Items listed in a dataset
-- pv_equiv track=rewrite | github.com/maximyuss/Yandex | training-6.0/6-2g.py | task_6_2_g
-- ===== SOURCE A (Python) =====
-- def task_6_2_g(n, c, s):
--     cnt_mark = cnt_a = cnt_b = res = r = 0
--     for l in range(n):
--         while r < n:
--             if s[r] == 'a':
--                 cnt_a += 1
--             elif s[r] == 'b':
--                 if cnt_mark + cnt_a <= c:
--                     cnt_b += 1
--                     cnt_mark += cnt_a
--                 else:
--                     break
--             r += 1
--         res = max(res, r - l)
--         if s[l] == 'a':
--             cnt_a -= 1
--             cnt_mark -= cnt_b
--         elif s[l] == 'b':
--             cnt_b -= 1
--     return res
-- ===== SOURCE B (Python) =====
-- def task_6_2_g(n, c, s):
--     # prefix tables: prefA[k] = #'a' in s[:k], cntB[k] = #'b' in s[:k],
--     # Sb[k] = sum of prefA[j] over b-positions j < k
--     prefA = [0] * (n + 1)
--     cntB = [0] * (n + 1)
--     Sb = [0] * (n + 1)
--     for i in range(n):
--         ch = s[i]
--         prefA[i + 1] = prefA[i] + (1 if ch == 'a' else 0)
--         cntB[i + 1] = cntB[i] + (1 if ch == 'b' else 0)
--         Sb[i + 1] = Sb[i] + (prefA[i] if ch == 'b' else 0)
--
--     def pairs(l, r):
--         return Sb[r] - Sb[l] - prefA[l] * (cntB[r] - cntB[l])
--
--     res = 0
--     for l in range(n):
--         lo, hi = l, n
--         while lo < hi:
--             mid = (lo + hi + 1) // 2
--             if pairs(l, mid) <= c:
--                 lo = mid
--             else:
--                 hi = mid - 1
--         res = max(res, lo - l)
--     return res
-- ===== Notes on version B (the rewrite author's own statement) =====
-- stated objective: alternative
-- what changed: replaces the amortized incremental sliding window with precomputed prefix tables (prefA, cntB, Sb) and, for each left end, a binary search for the largest feasible right end using the closed-form pair count Sb[r]-Sb[l]-prefA[l]*(cntB[r]-cntB[l])
-- intended difference: For c < 0 with n >= 1 and s[0] != 'b', A's right pointer sticks at the first 'b' and A returns its index (leftover loop state, e.g. 1 on the witness (1,-1,'a')) while B returns 0, the correct maximum length of a window with pair count <= c (no window qualifies when c < 0); when s[0] == 'b' or n < 1 both return 0 (proved exact by task_6_2_g_tight). — e.g. on task_6_2_g(1, -1, "a"): A returns 1, B returns 0
import Mathlib
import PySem

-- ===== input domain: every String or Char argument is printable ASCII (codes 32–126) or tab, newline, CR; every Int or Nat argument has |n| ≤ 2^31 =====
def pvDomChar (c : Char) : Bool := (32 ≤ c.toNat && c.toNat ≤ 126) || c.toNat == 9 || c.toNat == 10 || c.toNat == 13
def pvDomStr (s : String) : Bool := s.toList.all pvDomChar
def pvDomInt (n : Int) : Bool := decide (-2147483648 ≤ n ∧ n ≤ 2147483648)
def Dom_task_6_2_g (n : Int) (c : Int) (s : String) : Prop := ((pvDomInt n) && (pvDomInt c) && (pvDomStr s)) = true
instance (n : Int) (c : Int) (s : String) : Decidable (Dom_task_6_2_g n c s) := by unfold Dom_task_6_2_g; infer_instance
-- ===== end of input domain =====

-- B replaces A's amortized sliding window by prefix tables + per-left-end binary search
-- (alternative decomposition, not claimed faster); for c < 0 B intentionally differs (see D_).


-- ===== PORT A =====
-- s[i] (only evaluated at in-range indices under Pre_); '?' default is never reached there
def pvChar (s : String) (i : Int) : Char := (PySem.Str.pyGet? s i).getD '?'

-- the inner 'while r < n' loop; fuel = (n - r).toNat at the call site makes it total
def pvAWhile (s : String) (n c : Int) : Nat → Int → Int → Int → Int → (Int × Int × Int × Int)
  | 0, mark, a, b, r => (mark, a, b, r)
  | fuel+1, mark, a, b, r =>
    if r < n then
      if pvChar s r = 'a' then pvAWhile s n c fuel mark (a+1) b (r+1)
      else if pvChar s r = 'b' then
        if mark + a ≤ c then pvAWhile s n c fuel (mark + a) a (b + 1) (r + 1)
        else (mark, a, b, r)
      else pvAWhile s n c fuel mark a b (r + 1)
    else (mark, a, b, r)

[Your objective] Among the records above, repeat exactly the line with "(cntB[r] - cntB[l])", the line with "import PySem", and every line in between, and only those.

[Solution below]
--         return Sb[r] - Sb[l] - prefA[l] * (cntB[r] - cntB[l])
--
--     res = 0
--     for l in range(n):
--         lo, hi = l, n
--         while lo < hi:
--             mid = (lo + hi + 1) // 2
--             if pairs(l, mid) <= c:
--                 lo = mid
--             else:
--                 hi = mid - 1
--         res = max(res, lo - l)
--     return res
-- ===== Notes on version B (the rewrite author's own statement) =====
-- stated objective: alternative
-- what changed: replaces the amortized incremental sliding window with precomputed prefix tables (prefA, cntB, Sb) and, for each left end, a binary search for the largest feasible right end using the closed-form pair count Sb[r]-Sb[l]-prefA[l]*(cntB[r]-cntB[l])
-- intended difference: For c < 0 with n >= 1 and s[0] != 'b', A's right pointer sticks at the first 'b' and A returns its index (leftover loop state, e.g. 1 on the witness (1,-1,'a')) while B returns 0, the correct maximum length of a window with pair count <= c (no window qualifies when c < 0); when s[0] == 'b' or n < 1 both return 0 (proved exact by task_6_2_g_tight). — e.g. on task_6_2_g(1, -1, "a"): A returns 1, B returns 0
import Mathlib
import PySem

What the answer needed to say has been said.